Essay Prep Flashcards
Write a description of the medical problem your therapy will address
- Wet Age-Related Macular Degeneration (AMD) is a leading cause of vision loss among people aged 50 and older.
- It primarily affects the central vision, which is critical for essential day to day function
- Wet AMD is a complex multifactorial disease with the exact cause of the disease being unknown.
- However, genetic factors have been identified and smoking has been shown to increase risk.
- Furthermore, high levels of vascular endothelial growth factor (VEGF) have been associated with wet-AMD
This disease is characterised by
- This disease is characterized by the abnormal growth of new blood vessels under the retina (choroidal neovascularization).

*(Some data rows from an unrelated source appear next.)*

-- pv_equiv track=rewrite | github.com/2025-2-fundamentos/PRE-02-programacion-en-python-mapreduce-Miguelvillarraga | homework/word_count.py | wordcount_reducer
-- ===== SOURCE A (Python) =====
-- def wordcount_reducer(pairs_sequence):
--     """Agrupa y suma los valores por clave (palabra)."""
--     result = []
--     for key, value in pairs_sequence:
--         if result and result[-1][0] == key:
--             result[-1] = (key, result[-1][1] + value)
--         else:
--             result.append((key, value))
--     return result
-- ===== SOURCE B (Python) =====
-- def wordcount_reducer(pairs_sequence):
--     """Agrupa y suma los valores por clave (palabra) — group-at-once scan."""
--     pairs = list(pairs_sequence)
--     result = []
--     while pairs:
--         key, total = pairs[0]
--         j = 1
--         while j < len(pairs) and pairs[j][0] == key:
--             total += pairs[j][1]
--             j += 1
--         result.append((key, total))
--         pairs = pairs[j:]
--     return result
-- ===== Notes on version B (the rewrite author's own statement) =====
-- stated objective: alternative
-- what changed: B consumes each run of consecutive equal keys in one inner scan (seed = first value, add the rest) and emits its total once, instead of A's one-pass fold that repeatedly rewrites the last element of the growing result list.
import Mathlib
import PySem

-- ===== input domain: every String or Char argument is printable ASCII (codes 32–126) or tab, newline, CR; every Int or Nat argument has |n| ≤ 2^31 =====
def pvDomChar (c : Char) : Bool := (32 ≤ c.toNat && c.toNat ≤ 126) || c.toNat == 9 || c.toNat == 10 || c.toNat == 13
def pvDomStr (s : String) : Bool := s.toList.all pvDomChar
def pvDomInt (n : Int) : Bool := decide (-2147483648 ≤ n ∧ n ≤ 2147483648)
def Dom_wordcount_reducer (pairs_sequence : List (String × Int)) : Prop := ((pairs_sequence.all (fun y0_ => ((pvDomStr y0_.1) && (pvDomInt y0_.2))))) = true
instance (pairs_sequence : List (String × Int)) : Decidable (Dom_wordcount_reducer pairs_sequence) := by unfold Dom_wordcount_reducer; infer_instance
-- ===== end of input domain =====

-- B replaces A's fold that rewrites the last element of the growing result by a scan that
-- consumes each run of consecutive equal keys at once (alternative decomposition, same cost).

-- ===== PORT A =====
-- one loop step: `if result and result[-1][0] == key: result[-1] = (key, result[-1][1] + value) else: result.append((key, value))`
def wcStep (res : List (String × Int)) (p : String × Int) : List (String × Int) :=
  match res.getLast? with
  | some last => if last.1 == p.1 then res.dropLast ++ [(p.1, last.2 + p.2)] else res ++ [p]
  | none => res ++ [p]

def wordcount_reducer (pairs_sequence : List (String × Int)) : List (String × Int) :=
  pairs_sequence.foldl wcStep []

-- ===== PORT B =====
-- Source B: take the leading run of pairs with the same key as the head, sum its values seeded
-- with the head's value, emit one pair, recurse on the remainder (`pairs = pairs[j:]`).
def wordcount_reducer_alt : List (String × Int) → List (String × Int)
  | [] => []
  | (k, v) :: rest =>
      let grp := rest.takeWhile (fun p => p.1 == k)
      (k, grp.foldl (fun t p => t + p.2) v) ::
        wordcount_reducer_alt (rest.dropWhile (fun p => p.1 == k))
termination_by xs => xs.length
decreasing_by
  simp only [List.length_cons]
  exact Nat.lt_succ_of_le (List.length_dropWhile_le _ _)

-- ===== PRECONDITION & SPEC =====
def Spec_wordcount_reducer (pairs_sequence : List (String × Int)) (out : List (String × Int)) : Prop := out = wordcount_reducer_alt pairs_sequence
instance (pairs_sequence : List (String × Int)) (out : List (String × Int)) : Decidable (Spec_wordcount_reducer pairs_sequence out) := by unfold Spec_wordcount_reducer; infer_instance

-- ===== CLAIM (what is proved, stated in full; the proofs are below) =====
def Claim_equal_wordcount_reducer : Prop := ∀ (pairs_sequence : List (String × Int)), Dom_wordcount_reducer pairs_sequence → Spec_wordcount_reducer pairs_sequence (wordcount_reducer pairs_sequence)

-- ===== LEMMAS AND PROOFS =====

-- A's loop never touches anything before the last element: a nonempty seed splits off.
lemma wc_fold_append : ∀ (xs : List (String × Int)) (acc r : List (String × Int)), r ≠ [] →
    List.foldl wcStep (acc ++ r) xs = acc ++ List.foldl wcStep r xs := by
  intro xs
  induction xs with
  | nil => intro acc r _; simp
  | cons p xs ih =>
      intro acc r hr
      simp only [List.foldl_cons]
      have hlast : (acc ++ r).getLast? = r.getLast? := List.getLast?_append_of_ne_nil acc hr
      obtain ⟨q, hq⟩ : ∃ q, r.getLast? = some q := ⟨r.getLast hr, List.getLast?_eq_some_getLast hr⟩
      have hdrop : (acc ++ r).dropLast = acc ++ r.dropLast := List.dropLast_append_of_ne_nil hr
      by_cases hk : q.1 == p.1
      · have : wcStep (acc ++ r) p = acc ++ (r.dropLast ++ [(p.1, q.2 + p.2)]) := by
          simp [wcStep, hlast, hq, hk, hdrop]
        rw [this]
        have : wcStep r p = r.dropLast ++ [(p.1, q.2 + p.2)] := by simp [wcStep, hq, hk]
        rw [this]
        exact ih acc _ (by simp)
      · have : wcStep (acc ++ r) p = acc ++ (r ++ [p]) := by
          simp [wcStep, hlast, hq, hk]
        rw [this]
        have : wcStep r p = r ++ [p] := by simp [wcStep, hq, hk]
        rw [this]
        exact ih acc _ (by simp)

-- characterisation of A's loop from a singleton seed, by strong induction on length
lemma wc_loop : ∀ (n : Nat) (xs : List (String × Int)), xs.length ≤ n → ∀ (k : String) (s : Int),
    List.foldl wcStep [(k, s)] xs =
      (k, (xs.takeWhile (fun p => p.1 == k)).foldl (fun t p => t + p.2) s) ::
        wordcount_reducer_alt (xs.dropWhile (fun p => p.1 == k)) := by
  intro n
  induction n with
  | zero =>
      intro xs hxs k s
      have : xs = [] := List.length_eq_zero_iff.mp (Nat.le_zero.mp hxs)
      subst this
      simp [wordcount_reducer_alt]
  | succ n ih =>
      intro xs hxs k s
      cases xs with
      | nil => simp [wordcount_reducer_alt]
      | cons p xs =>
          obtain ⟨k', v⟩ := p
          simp only [List.foldl_cons]
          by_cases hk : k == k'
          · have hkeq : k = k' := by simpa using hk
            subst hkeq
            have hstep : wcStep [(k, s)] (k, v) = [(k, s + v)] := by
              simp [wcStep]
            rw [hstep]
            have hlen : xs.length ≤ n := by simpa using Nat.lt_succ_iff.mp (by simpa using hxs)
            rw [ih xs hlen k (s + v)]
            simp [List.takeWhile, List.dropWhile]
          · have hk' : ((k' : String) == k) = false := by
              cases h : (k' == k)
              · rfl
              · exact absurd (by simpa using (beq_iff_eq.mp h).symm ▸ (beq_self_eq_true k)) (by simp_all)
            have hstep : wcStep [(k, s)] (k', v) = [(k, s), (k', v)] := by
              simp [wcStep, hk]
            rw [hstep]
            have : ([(k, s), (k', v)] : List (String × Int)) = [(k, s)] ++ [(k', v)] := rfl
            rw [this, wc_fold_append xs [(k, s)] [(k', v)] (by simp)]
            have hlen : xs.length ≤ n := by simpa using Nat.lt_succ_iff.mp (by simpa using hxs)
            rw [ih xs hlen k' v]
            simp [List.takeWhile, List.dropWhile, hk', wordcount_reducer_alt]

-- ===== VERDICT (by name: the statement is the Claim_ definition above) =====
theorem wordcount_reducer_spec : Claim_equal_wordcount_reducer := by
  intro xs _
  unfold Spec_wordcount_reducer wordcount_reducer
  cases xs with
  | nil => simp [wordcount_reducer_alt]
  | cons p xs =>
      obtain ⟨k, v⟩ := p
      simp only [List.foldl_cons]
      have hstep : wcStep [] (k, v) = [(k, v)] := by simp [wcStep]
      rw [hstep, wc_loop xs.length xs le_rfl k v]
      simp [wordcount_reducer_alt]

- These vessels are fragile, leaking blood or fluid into the macula, which damages the photoreceptors and leads to vision loss.
Stat
Around 1 in 3 people over the age of 75 are affected by AMD, with the “wet” form being more aggressive compared to “dry” and is responsible for 90% of severe vision loss cases.
Describe the interventions currently in use to address that medical problem
- The conventional treatment for wet AMD involves the use of anti-VEGF drugs (e.g., ranibizumab, Aflibercept) that are injected directly into the eye.

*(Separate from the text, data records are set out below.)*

-- pv_equiv track=rewrite | github.com/AryanResham/eMunim | layoutLM model/layoutLM_SROIE_training.py | find_exact_spans
-- ===== SOURCE A (Python) =====
-- def find_exact_spans(words, entity_tokens):
--     spans = []
--     n = len(entity_tokens)
--
--     if n == 0 or n > len(words):
--         return spans
--
--     for i in range(len(words) - n + 1):
--         if words[i:i+n] == entity_tokens:
--             spans.append((i, i + n - 1))
--
--     return spans
-- ===== SOURCE B (Python) =====
-- MOD = 2305843009213693951  # 2^61 - 1
-- BASE = 1000003
--
--
-- def _token_hash(w):
--     h = 0
--     for c in w:
--         h = (h * 257 + ord(c) + 1) % MOD
--     return h
--
--
-- def find_exact_spans(words, entity_tokens):
--     # Rabin-Karp over token hashes: roll a window hash and verify only on hash hits.
--     n = len(entity_tokens)
--     m = len(words)
--     if n == 0 or n > m:
--         return []
--     hw = [_token_hash(w) for w in words]
--     target = 0
--     for t in entity_tokens:
--         target = (target * BASE + _token_hash(t)) % MOD
--     p = 1
--     for _ in range(n - 1):
--         p = p * BASE % MOD
--     cur = 0
--     for x in hw[:n]:
--         cur = (cur * BASE + x) % MOD
--     spans = []
--     for i in range(m - n + 1):
--         if cur == target and words[i:i+n] == entity_tokens:
--             spans.append((i, i + n - 1))
--         if i + n < m:
--             cur = ((cur - hw[i] * p) * BASE + hw[i + n]) % MOD
--     return spans
-- ===== Notes on version B (the rewrite author's own statement) =====
-- stated objective: alternative
-- what changed: B replaces A's per-position slice comparison by Rabin-Karp: it hashes each token once, rolls a window hash across the token sequence, and performs the full slice comparison only on hash hits.
import Mathlib
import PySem

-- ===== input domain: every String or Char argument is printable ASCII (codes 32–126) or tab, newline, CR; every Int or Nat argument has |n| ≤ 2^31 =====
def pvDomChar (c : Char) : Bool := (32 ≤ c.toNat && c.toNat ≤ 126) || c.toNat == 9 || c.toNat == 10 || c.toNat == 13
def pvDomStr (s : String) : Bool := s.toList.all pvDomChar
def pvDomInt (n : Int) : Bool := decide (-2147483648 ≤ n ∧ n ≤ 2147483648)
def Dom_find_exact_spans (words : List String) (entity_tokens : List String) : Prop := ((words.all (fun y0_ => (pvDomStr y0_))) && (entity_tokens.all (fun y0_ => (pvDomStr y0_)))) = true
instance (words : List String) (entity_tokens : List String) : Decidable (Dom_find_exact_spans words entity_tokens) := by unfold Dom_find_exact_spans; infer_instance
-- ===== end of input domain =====

-- B replaces A's slice comparison at every start index by Rabin–Karp rolling token hashes
-- (verify only on hash hits): an alternative algorithm with the same exact result.

-- ===== PORT A =====
-- for i in range(len(words) - n + 1): if words[i:i+n] == entity_tokens: spans.append((i, i+n-1))
def aLoop (words entity_tokens : List String) (n : Int) :
    List Int → List (Int × Int) → List (Int × Int)
  | [], spans => spans
  | i :: rest, spans =>
    if PySem.List.slice words (some i) (some (i + n)) = entity_tokens then
      aLoop words entity_tokens n rest (spans ++ [(i, i + n - 1)])
    else
      aLoop words entity_tokens n rest spans

def find_exact_spans (words : List String) (entity_tokens : List String) : List (Int × Int) :=
  let n : Int := entity_tokens.length
  if n = 0 ∨ (words.length : Int) < n then []
  else aLoop words entity_tokens n (PySem.List.pyRange 0 ((words.length : Int) - n + 1) 1) []

-- ===== PORT B =====
def pvMOD : Int := 2305843009213693951
def pvBASE : Int := 1000003

-- h = (h * 257 + ord(c) + 1) % MOD over the characters of w
def tokenHash (w : String) : Int :=
  w.toList.foldl (fun h c => PySem.Int.mod (h * 257 + (c.toNat : Int) + 1) pvMOD) 0

-- the main loop of Source B: rolls `cur` across the token-hash windows, verifies on hash hits
def bLoop (words entity_tokens : List String) (n m : Int) (hw : List Int) (target p : Int) :
    List Int → Int → List (Int × Int) → List (Int × Int)
  | [], _, spans => spans
  | i :: rest, cur, spans =>
    let spans' :=
      if cur = target ∧ PySem.List.slice words (some i) (some (i + n)) = entity_tokens then
        spans ++ [(i, i + n - 1)]
      else spans
    let cur' :=
      if i + n < m then
        -- hw[i] and hw[i+n] are always in range here; the default 0 is unreachable
        PySem.Int.mod ((cur - PySem.List.pyGetD hw i 0 * p) * pvBASE + PySem.List.pyGetD hw (i + n) 0) pvMOD
      else cur
    bLoop words entity_tokens n m hw target p rest cur' spans'

def find_exact_spans_alt (words : List String) (entity_tokens : List String) : List (Int × Int) :=
  let n : Int := entity_tokens.length
  let m : Int := words.length
  if n = 0 ∨ m < n then []
  else
    let hw := words.map tokenHash
    let target := entity_tokens.foldl (fun a t => PySem.Int.mod (a * pvBASE + tokenHash t) pvMOD) 0
    let p := (PySem.List.pyRange 0 (n - 1) 1).foldl (fun q _ => PySem.Int.mod (q * pvBASE) pvMOD) 1
    let cur := (PySem.List.slice hw none (some n)).foldl (fun a x => PySem.Int.mod (a * pvBASE + x) pvMOD) 0
    bLoop words entity_tokens n m hw target p (PySem.List.pyRange 0 (m - n + 1) 1) cur []

-- ===== PRECONDITION & SPEC =====
def Spec_find_exact_spans (words : List String) (entity_tokens : List String) (out : List (Int × Int)) : Prop := out = find_exact_spans_alt words entity_tokens
instance (words : List String) (entity_tokens : List String) (out : List (Int × Int)) : Decidable (Spec_find_exact_spans words entity_tokens out) := by unfold Spec_find_exact_spans; infer_instance

-- ===== CLAIM (what is proved, stated in full; the proofs are below) =====
def Claim_equal_find_exact_spans : Prop := ∀ (words : List String) (entity_tokens : List String), Dom_find_exact_spans words entity_tokens → Spec_find_exact_spans words entity_tokens (find_exact_spans words entity_tokens)

-- ===== LEMMAS AND PROOFS =====

def pvMODn : Nat := 2305843009213693951

def hStep (a x : Int) : Int := PySem.Int.mod (a * pvBASE + x) pvMOD

def fH (l : List Int) : Int := l.foldl hStep 0

def bz : ZMod pvMODn := (pvBASE : ZMod pvMODn)

def gZ (a : ZMod pvMODn) (l : List Int) : ZMod pvMODn :=
  l.foldl (fun b x => b * bz + (x : ZMod pvMODn)) a

lemma pvMOD_cast : pvMOD = ((pvMODn : Nat) : Int) := by norm_num [pvMOD, pvMODn]

lemma pvMOD_pos : (0 : Int) < pvMOD := by norm_num [pvMOD]

lemma cast_mod (y : Int) : ((PySem.Int.mod y pvMOD : Int) : ZMod pvMODn) = (y : ZMod pvMODn) := by
  rw [PySem.Int.mod_eq_emod_of_pos pvMOD_pos, pvMOD_cast]
  exact_mod_cast ZMod.intCast_mod y pvMODn

lemma cast_hStep (a x : Int) : ((hStep a x : Int) : ZMod pvMODn) = ↑a * bz + ↑x := by
  rw [hStep, cast_mod]
  push_cast
  rfl

lemma gZ_cons (a : ZMod pvMODn) (x : Int) (l : List Int) :
    gZ a (x :: l) = gZ (a * bz + ↑x) l := rfl

lemma cast_foldl (l : List Int) (a : Int) :
    ((l.foldl hStep a : Int) : ZMod pvMODn) = gZ ↑a l := by
  induction l generalizing a with
  | nil => rfl
  | cons x l ih =>
      rw [List.foldl_cons, ih, gZ_cons, cast_hStep]

lemma gZ_shift (l : List Int) (a : ZMod pvMODn) : gZ a l = a * bz ^ l.length + gZ 0 l := by
  induction l generalizing a with
  | nil => simp [gZ]
  | cons x l ih =>
      rw [gZ_cons, ih, gZ_cons, ih (0 * bz + ↑x)]
      rw [List.length_cons, pow_succ]
      ring

lemma gZ_snoc (a : ZMod pvMODn) (l : List Int) (y : Int) :
    gZ a (l ++ [y]) = gZ a l * bz + ↑y := by
  simp [gZ, List.foldl_append]

lemma cast_powLoop (l : List Int) (a : Int) :
    ((l.foldl (fun q _ => PySem.Int.mod (q * pvBASE) pvMOD) a : Int) : ZMod pvMODn)
      = ↑a * bz ^ l.length := by
  induction l generalizing a with
  | nil => simp
  | cons x l ih =>
      rw [List.foldl_cons, ih, cast_mod, List.length_cons, pow_succ]
      push_cast
      ring_nf
      rfl

lemma foldl_hStep_bounds (l : List Int) (a : Int) (ha : 0 ≤ a ∧ a < pvMOD) :
    0 ≤ l.foldl hStep a ∧ l.foldl hStep a < pvMOD := by
  induction l generalizing a with
  | nil => exact ha
  | cons x l ih =>
      rw [List.foldl_cons]
      exact ih _ ⟨PySem.Int.mod_nonneg _ pvMOD_pos, PySem.Int.mod_lt _ pvMOD_pos⟩

lemma fH_bounds (l : List Int) : 0 ≤ fH l ∧ fH l < pvMOD := by
  exact foldl_hStep_bounds l 0 ⟨le_refl 0, pvMOD_pos⟩

lemma int_eq_of_cast (a b : Int) (ha : 0 ≤ a ∧ a < pvMOD) (hb : 0 ≤ b ∧ b < pvMOD)
    (h : (a : ZMod pvMODn) = (b : ZMod pvMODn)) : a = b := by
  rw [ZMod.intCast_eq_intCast_iff'] at h
  have h2 : a % ((pvMODn : Nat) : Int) = b % ((pvMODn : Nat) : Int) := h
  rw [← pvMOD_cast, Int.emod_eq_of_lt ha.1 ha.2, Int.emod_eq_of_lt hb.1 hb.2] at h2
  exact h2

lemma roll (T : List Int) (x y p : Int) (hp : (p : ZMod pvMODn) = bz ^ T.length) :
    PySem.Int.mod ((fH (x :: T) - x * p) * pvBASE + y) pvMOD = fH (T ++ [y]) := by
  have hb1 := fH_bounds (T ++ [y])
  apply int_eq_of_cast _ _ ⟨PySem.Int.mod_nonneg _ pvMOD_pos, PySem.Int.mod_lt _ pvMOD_pos⟩ hb1
  rw [cast_mod]
  have hfx : ((fH (x :: T) : Int) : ZMod pvMODn) = ↑x * bz ^ T.length + gZ 0 T := by
    rw [fH, cast_foldl, Int.cast_zero, gZ_cons, gZ_shift]
    ring
  have hfr : ((fH (T ++ [y]) : Int) : ZMod pvMODn) = gZ 0 T * bz + ↑y := by
    rw [fH, cast_foldl, Int.cast_zero, gZ_snoc]
  rw [hfr]
  push_cast
  rw [hfx, hp]
  have hbz : ((pvBASE : Int) : ZMod pvMODn) = bz := rfl
  rw [hbz]
  ring

lemma window_cons (hw : List Int) (j N1 : Nat) (hj : j < hw.length) :
    (hw.drop j).take (N1 + 1) = hw[j] :: (hw.drop (j + 1)).take N1 := by
  rw [List.drop_eq_getElem_cons hj, List.take_succ_cons]

lemma window_snoc (hw : List Int) (j N1 : Nat) (h : j + 1 + N1 < hw.length) :
    (hw.drop (j + 1)).take (N1 + 1) = (hw.drop (j + 1)).take N1 ++ [hw[j + 1 + N1]] := by
  rw [List.take_add_one]
  have h1 : (hw.drop (j + 1))[N1]? = some hw[j + 1 + N1] := by
    rw [List.getElem?_drop]
    exact List.getElem?_eq_getElem h
  rw [h1]
  rfl

lemma loop_eq (words ets : List String) (N1 : Nat) (hN : ets.length = N1 + 1)
    (hNM : N1 + 1 ≤ words.length) (p : Int) (hp : (p : ZMod pvMODn) = bz ^ N1) :
    ∀ (fuel j : Nat) (spans : List (Int × Int)), j + fuel = words.length - N1 →
    bLoop words ets (ets.length : Int) (words.length : Int) (words.map tokenHash)
        (fH (ets.map tokenHash)) p
        (PySem.List.pyRange (j : Int) ((words.length : Int) - (ets.length : Int) + 1) 1)
        (fH (((words.map tokenHash).drop j).take ets.length)) spans
      = aLoop words ets (ets.length : Int)
        (PySem.List.pyRange (j : Int) ((words.length : Int) - (ets.length : Int) + 1) 1) spans := by
  intro fuel
  induction fuel with
  | zero =>
      intro j spans hj
      rw [PySem.List.pyRange_one_eq_nil (by push_cast [hN]; omega)]
      rfl
  | succ fuel ih =>
      intro j spans hj
      have hlt : (j : Int) < (words.length : Int) - (ets.length : Int) + 1 := by
        push_cast [hN]; omega
      rw [PySem.List.pyRange_one_cons hlt]
      simp only [aLoop, bLoop]
      have hslice : PySem.List.slice words (some (j : Int)) (some ((j : Int) + (ets.length : Int)))
          = (words.drop j).take ets.length := PySem.List.slice_natCast_add words j ets.length
      have hwin : ∀ k : Nat, (((words.map tokenHash).drop k).take ets.length)
          = ((words.drop k).take ets.length).map tokenHash := by
        intro k; simp [List.map_drop, List.map_take]
      have hcast1 : ((j : Int) + 1) = ((j + 1 : Nat) : Int) := by push_cast; ring
      have hlen : (words.map tokenHash).length = words.length := by simp
      have hjw : j < (words.map tokenHash).length := by omega
      have hrest : ∀ sp : List (Int × Int),
          bLoop words ets (ets.length : Int) (words.length : Int) (words.map tokenHash)
            (fH (ets.map tokenHash)) p
            (PySem.List.pyRange ((j : Int) + 1) ((words.length : Int) - (ets.length : Int) + 1) 1)
            (if (j : Int) + (ets.length : Int) < (words.length : Int) then
              PySem.Int.mod
                ((fH (((words.map tokenHash).drop j).take ets.length)
                    - PySem.List.pyGetD (words.map tokenHash) (j : Int) 0 * p) * pvBASE
                  + PySem.List.pyGetD (words.map tokenHash) ((j : Int) + (ets.length : Int)) 0) pvMOD
            else fH (((words.map tokenHash).drop j).take ets.length)) sp
          = aLoop words ets (ets.length : Int)
            (PySem.List.pyRange ((j : Int) + 1) ((words.length : Int) - (ets.length : Int) + 1) 1) sp := by
        intro sp
        by_cases hlast : j + ets.length < words.length
        · -- not the last iteration: the rolling update maintains the window-hash invariant
          rw [if_pos (by omega : (j : Int) + (ets.length : Int) < (words.length : Int))]
          have h2 : j + 1 + N1 < (words.map tokenHash).length := by omega
          have hidx : ((j : Int) + (ets.length : Int)) = ((j + 1 + N1 : Nat) : Int) := by
            push_cast [hN]; ring
          rw [hidx, PySem.List.pyGetD_natCast, PySem.List.pyGetD_natCast,
            List.getD_eq_getElem _ 0 hjw, List.getD_eq_getElem _ 0 h2]
          have hT : (((words.map tokenHash).drop (j + 1)).take N1).length = N1 := by
            simp only [List.length_take, List.length_drop, hlen]
            omega
          rw [hN, window_cons (words.map tokenHash) j N1 hjw,
            roll _ _ _ p (by rw [hT]; exact hp),
            ← window_snoc (words.map tokenHash) j N1 h2]
          rw [hcast1]
          have := ih (j + 1) sp (by omega)
          rw [hN] at this
          exact this
        · have hfuel0 : fuel = 0 := by omega
          rw [hcast1, PySem.List.pyRange_one_eq_nil (by push_cast [hN]; omega)]
          rfl
      rw [hslice]
      have hcond : (fH (((words.map tokenHash).drop j).take ets.length) = fH (ets.map tokenHash)
          ∧ (words.drop j).take ets.length = ets) ↔ ((words.drop j).take ets.length = ets) :=
        ⟨fun h => h.2, fun h => ⟨by rw [hwin, h], h⟩⟩
      by_cases hS : (words.drop j).take ets.length = ets
      · rw [if_pos hS, if_pos (hcond.mpr hS)]
        exact hrest _
      · rw [if_neg hS, if_neg (fun h => hS (hcond.mp h))]
        exact hrest _

lemma ab_eq (words ets : List String) : find_exact_spans words ets = find_exact_spans_alt words ets := by
  simp only [find_exact_spans, find_exact_spans_alt]
  by_cases h : (ets.length : Int) = 0 ∨ (words.length : Int) < (ets.length : Int)
  · rw [if_pos h, if_pos h]
  · rw [if_neg h, if_neg h]
    push Not at h
    obtain ⟨N1, hN⟩ : ∃ k, ets.length = k + 1 := ⟨ets.length - 1, by omega⟩
    have hNM : N1 + 1 ≤ words.length := by omega
    have hpv : (((PySem.List.pyRange 0 ((ets.length : Int) - 1) 1).foldl
        (fun q _ => PySem.Int.mod (q * pvBASE) pvMOD) 1 : Int) : ZMod pvMODn) = bz ^ N1 := by
      rw [cast_powLoop, PySem.List.length_pyRange_one]
      have h1 : ((ets.length : Int) - 1 - 0).toNat = N1 := by omega
      rw [h1, Int.cast_one, one_mul]
    have htarget : ets.foldl (fun a t => PySem.Int.mod (a * pvBASE + tokenHash t) pvMOD) 0
        = fH (ets.map tokenHash) := by
      rw [fH, List.foldl_map]
      rfl
    have hcur : (PySem.List.slice (words.map tokenHash) none (some (ets.length : Int))).foldl
        (fun a x => PySem.Int.mod (a * pvBASE + x) pvMOD) 0
        = fH ((words.map tokenHash).take ets.length) := by
      rw [PySem.List.slice_to_natCast]
      rfl
    rw [htarget, hcur]
    have key := loop_eq words ets N1 hN hNM _ hpv (words.length - N1) 0 [] (by omega)
    rw [Nat.cast_zero, List.drop_zero] at key
    exact key.symm

-- ===== VERDICT (by name: the statement is the Claim_ definition above) =====
theorem find_exact_spans_spec : Claim_equal_find_exact_spans := by
  intro words ets _
  unfold Spec_find_exact_spans
  exact ab_eq words ets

- These drugs bind VEGF or compete for its receptor, blocking its activity, thus blocking angiogenesis
Limitations of these interventions
Several significant limitations:
- Expense: Anti-VEGF drugs are costly, with Aflibercept being the costliest drug to the Australian government 2019-2020, costing almost $400 million
- Frequent Administration: Due to the degradation of the drug, patients require intravitreal injections every 4-8 weeks, leading to a high treatment burden and discomfort.
- Infection Risk: Repeated injections carry an increased risk of infection or other complications.
- Limited Efficacy: Not all patients respond adequately to treatment, and vision may still deteriorate.
How your proposed therapy might overcome those
limitations
- A cutting-edge development in the treatment of wet AMD is gene therapy using the rAAV-sFLT-1 vector.
- This therapy involves the transfection of retinal cells to produce sFLT-1, a soluble form of the VEGFR1 receptor, and a highly potent inhibitor of VEGF.
- Unlike conventional therapies, this gene therapy could provide a continuous, long-term inhibition of VEGF, reducing the need for frequent injections and potentially offering a more cost-effective and sustained treatment approach
Hypothesis
Transfection of retinal cells with sFLT-1, using the rAAV vector will significantly reduce retinal VEGF activity, inhibiting choroidal neovascularization and preserving photoreceptor integrity in the Kimba mouse model. This approach will provide a significant, longer lasting improvement in vision compared to current anti-VEGF injections, in those without either treatment
Experimental design
- Subjects: Kimba mouse model, which naturally exhibits features similar to human wet AMD, including neovascularization, without the need for artificial induction of AMD.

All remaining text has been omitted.